🇲🇽 Mexico · Family: El Burrito · Region: Northern Mexico
A burrito de chicharrón is a study in a texture deliberately surrendered. Chicharrón is fried pork skin, sometimes with a layer of meat and fat still attached, prized in its dry state for a glassy crunch. This burrito does the counterintuitive thing: it simmers that crackling in salsa until it softens, swells, and turns tender, then wraps it in a flour tortilla. What defines the build is that exchange. The chicharrón gives up its crunch and in return drinks the sauce and contributes a deep, porky, gelatinous richness that no braised muscle meat delivers. The salsa, usually a salsa verde of tomatillo or a red salsa roja, brings the acid and the moisture the rich skin needs to be bearable. The burrito wrap holds the soft, saucy result together. Skip the simmer and the skin shreds the tortilla; skip the salsa and the fat has nothing to cut it.

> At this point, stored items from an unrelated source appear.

-- pv_equiv track=rewrite | github.com/MaikRe/TilingSolver | solver.py | construct_squares_list
-- ===== SOURCE A (Python) =====
-- def construct_squares_list(mandatory_squares, optional_squares):
--     # Calculate num_mandatory as the sum of the second numbers in the mandatory_squares list
--     num_mandatory = sum(count for _, count in mandatory_squares)
--     index = 1
--     # Build the mandatory squares list
--     squares = []
--     for size, count in mandatory_squares:
--         if count > 0:
--             for i in range(1, count + 1):
--                 squares.extend([(size, index)])
--                 index += 1
--
--     # Append the optional squares list
--     for size, count in optional_squares:
--         if count > 0:
--             for i in range(1 + num_mandatory, count + 1 + num_mandatory):
--                 squares.extend([(size, index)])
--                 index += 1
--
--     return squares, num_mandatory
-- ===== SOURCE B (Python) =====
-- def construct_squares_list(mandatory_squares, optional_squares):
--     num_mandatory = sum(count for _, count in mandatory_squares)
--     # Flatten: one entry of `size` per unit of its (positive) count, mandatory first.
--     flattened = []
--     for size, count in mandatory_squares:
--         if count > 0:
--             flattened += [size] * count
--     for size, count in optional_squares:
--         if count > 0:
--             flattened += [size] * count
--     # Number the repetitions positionally instead of threading an index counter.
--     squares = [(size, i) for i, size in enumerate(flattened, start=1)]
--     return squares, num_mandatory
-- ===== Notes on version B (the rewrite author's own statement) =====
-- stated objective: simpler
-- what changed: Replaces A's hand-threaded index counter and per-pair range loops by flattening sizes with list multiplication and numbering them with a single enumerate.
import Mathlib
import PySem

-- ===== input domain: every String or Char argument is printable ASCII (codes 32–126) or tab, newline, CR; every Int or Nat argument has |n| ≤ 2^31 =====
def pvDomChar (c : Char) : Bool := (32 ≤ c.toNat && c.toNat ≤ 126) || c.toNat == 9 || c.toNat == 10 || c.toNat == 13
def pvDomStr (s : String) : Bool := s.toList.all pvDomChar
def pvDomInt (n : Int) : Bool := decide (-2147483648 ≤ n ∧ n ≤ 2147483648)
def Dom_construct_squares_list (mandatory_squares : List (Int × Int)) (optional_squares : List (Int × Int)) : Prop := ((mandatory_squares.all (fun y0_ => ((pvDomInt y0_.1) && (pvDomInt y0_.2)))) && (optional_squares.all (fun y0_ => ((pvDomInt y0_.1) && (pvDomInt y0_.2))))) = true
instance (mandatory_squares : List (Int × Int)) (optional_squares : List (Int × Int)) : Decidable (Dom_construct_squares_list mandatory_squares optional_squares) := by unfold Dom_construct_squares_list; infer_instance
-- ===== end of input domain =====

-- B replaces A's hand-threaded index counter and per-pair range loops by flattening the
-- repeated sizes and numbering them positionally with enumerate (objective: simpler).

-- ===== PORT A =====
-- transliteration of A: nested loops pushing (size, index) with a threaded index counter
def construct_squares_list (mandatory_squares : List (Int × Int)) (optional_squares : List (Int × Int)) : (List (Int × Int)) × Int :=
  let num_mandatory : Int := mandatory_squares.foldl (fun s p => s + p.2) 0
  let st1 : List (Int × Int) × Int :=
    mandatory_squares.foldl (fun st p =>
      if p.2 > 0 then
        (PySem.List.pyRange 1 (p.2 + 1) 1).foldl
          (fun st _i => (st.1 ++ [(p.1, st.2)], st.2 + 1)) st
      else st) ([], 1)
  let st2 : List (Int × Int) × Int :=
    optional_squares.foldl (fun st p =>
      if p.2 > 0 then
        (PySem.List.pyRange (1 + num_mandatory) (p.2 + 1 + num_mandatory) 1).foldl
          (fun st _i => (st.1 ++ [(p.1, st.2)], st.2 + 1)) st
      else st) st1
  (st2.1, num_mandatory)

-- ===== PORT B =====
-- B: flatten sizes by replication (mandatory then optional), then number them with enumerate(start=1)
def construct_squares_list_alt (mandatory_squares : List (Int × Int)) (optional_squares : List (Int × Int)) : (List (Int × Int)) × Int :=
  let num_mandatory : Int := mandatory_squares.foldl (fun s p => s + p.2) 0
  let fl1 : List Int :=
    mandatory_squares.foldl (fun acc p => if p.2 > 0 then acc ++ List.replicate p.2.toNat p.1 else acc) []
  let flattened : List Int :=
    optional_squares.foldl (fun acc p => if p.2 > 0 then acc ++ List.replicate p.2.toNat p.1 else acc) fl1
  let squares : List (Int × Int) := (PySem.List.enumerate flattened 1).map (fun q => (q.2, q.1))
  (squares, num_mandatory)

-- ===== PRECONDITION & SPEC =====
def Spec_construct_squares_list (mandatory_squares : List (Int × Int)) (optional_squares : List (Int × Int)) (out : (List (Int × Int)) × Int) : Prop := out = construct_squares_list_alt mandatory_squares optional_squares
instance (mandatory_squares : List (Int × Int)) (optional_squares : List (Int × Int)) (out : (List (Int × Int)) × Int) : Decidable (Spec_construct_squares_list mandatory_squares optional_squares out) := by unfold Spec_construct_squares_list; infer_instance

-- ===== CLAIM (what is proved, stated in full; the proofs are below) =====
def Claim_equal_construct_squares_list : Prop := ∀ (mandatory_squares : List (Int × Int)) (optional_squares : List (Int × Int)), Dom_construct_squares_list mandatory_squares optional_squares → Spec_construct_squares_list mandatory_squares optional_squares (construct_squares_list mandatory_squares optional_squares)

-- ===== LEMMAS AND PROOFS =====


-- enumMap fl s = the (size, index) pairs B builds from flattened sizes fl starting at index s
def pvEnumMap (fl : List Int) (s : Int) : List (Int × Int) :=
  (PySem.List.enumerate fl s).map (fun q => (q.2, q.1))

lemma pvEnumMap_nil (s : Int) : pvEnumMap [] s = [] := rfl

lemma pvEnumMap_append (fl gl : List Int) (s : Int) :
    pvEnumMap (fl ++ gl) s = pvEnumMap fl s ++ pvEnumMap gl (s + fl.length) := by
  simp [pvEnumMap, PySem.List.enumerate_append]

-- the inner push loop ignores the range elements: only the length matters
lemma pvInner (size : Int) : ∀ (r : List Int) (sq : List (Int × Int)) (idx : Int),
    r.foldl (fun (st : List (Int × Int) × Int) _i => (st.1 ++ [(size, st.2)], st.2 + 1)) (sq, idx)
      = (sq ++ pvEnumMap (List.replicate r.length size) idx, idx + r.length) := by
  intro r
  induction r with
  | nil => intro sq idx; simp [pvEnumMap]
  | cons a r ih =>
    intro sq idx
    simp only [List.foldl_cons, List.length_cons, List.replicate_succ]
    rw [ih]
    refine Prod.ext ?_ (by push_cast; ring)
    simp [pvEnumMap, PySem.List.enumerate_cons]

-- one outer step preserves the "state = (pvEnumMap fl 1, fl.length + 1)" invariant,
-- for any range generator g whose length is the (positive) count
lemma pvOuter (g : Int → List Int) (hg : ∀ c : Int, 0 < c → (g c).length = c.toNat) :
    ∀ (l : List (Int × Int)) (fl : List Int),
    l.foldl (fun (st : List (Int × Int) × Int) p =>
        if p.2 > 0 then
          (g p.2).foldl (fun st _i => (st.1 ++ [(p.1, st.2)], st.2 + 1)) st
        else st) (pvEnumMap fl 1, (fl.length : Int) + 1)
      = (pvEnumMap (l.foldl (fun acc p => if p.2 > 0 then acc ++ List.replicate p.2.toNat p.1 else acc) fl) 1,
         ((l.foldl (fun acc p => if p.2 > 0 then acc ++ List.replicate p.2.toNat p.1 else acc) fl).length : Int) + 1) := by
  intro l
  induction l with
  | nil => intro fl; rfl
  | cons p l ih =>
    intro fl
    simp only [List.foldl_cons]
    by_cases hp : p.2 > 0
    · simp only [hp, if_pos]
      rw [pvInner, hg p.2 hp]
      have h1 : pvEnumMap fl 1 ++ pvEnumMap (List.replicate p.2.toNat p.1) ((fl.length : Int) + 1)
          = pvEnumMap (fl ++ List.replicate p.2.toNat p.1) 1 := by
        rw [pvEnumMap_append]; ring_nf
      have h2 : (fl.length : Int) + 1 + (p.2.toNat : Int)
          = ((fl ++ List.replicate p.2.toNat p.1).length : Int) + 1 := by
        simp; ring
      rw [h1, h2, ih]
    · rw [if_neg hp, if_neg hp]
      exact ih fl

-- ===== VERDICT (by name: the statement is the Claim_ definition above) =====
theorem construct_squares_list_spec : Claim_equal_construct_squares_list := by
  intro m o _hD
  unfold Spec_construct_squares_list construct_squares_list construct_squares_list_alt
  have hm := pvOuter (fun c => PySem.List.pyRange 1 (c + 1) 1)
    (fun c hc => by rw [PySem.List.length_pyRange_one]; congr 1; omega) m []
  simp only [pvEnumMap_nil, List.length_nil, Nat.cast_zero, zero_add] at hm
  set nm : Int := m.foldl (fun s p => s + p.2) 0 with hnm
  have ho := pvOuter (fun c => PySem.List.pyRange (1 + nm) (c + 1 + nm) 1)
    (fun c hc => by rw [PySem.List.length_pyRange_one]; congr 1; omega) o
    (m.foldl (fun acc p => if p.2 > 0 then acc ++ List.replicate p.2.toNat p.1 else acc) [])
  dsimp only
  rw [hm, ho]
  simp [pvEnumMap]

The craft is in how far the chicharrón is taken. It should be the meatier, thicker chicharrón de prensa style rather than the airy puffed snack, broken into pieces and dropped into an already simmering salsa so it absorbs liquid evenly and turns yielding without dissolving into paste. Cooked too briefly it stays leathery in the middle; cooked too long it collapses entirely and the filling loses all definition. The target is pieces that are soft and sauce-soaked but still distinct, in a salsa reduced enough to coat rather than pool. The flour tortilla is warmed until pliable, the filling laid in a tight core and, as always with a wet braise, drained enough that the wrap stays sound, then rolled firm and sealed at both ends. A good one is unctuous and savory with the salsa cutting clean through the richness. A bad one is a greasy, waterlogged parcel that gives way at the seam.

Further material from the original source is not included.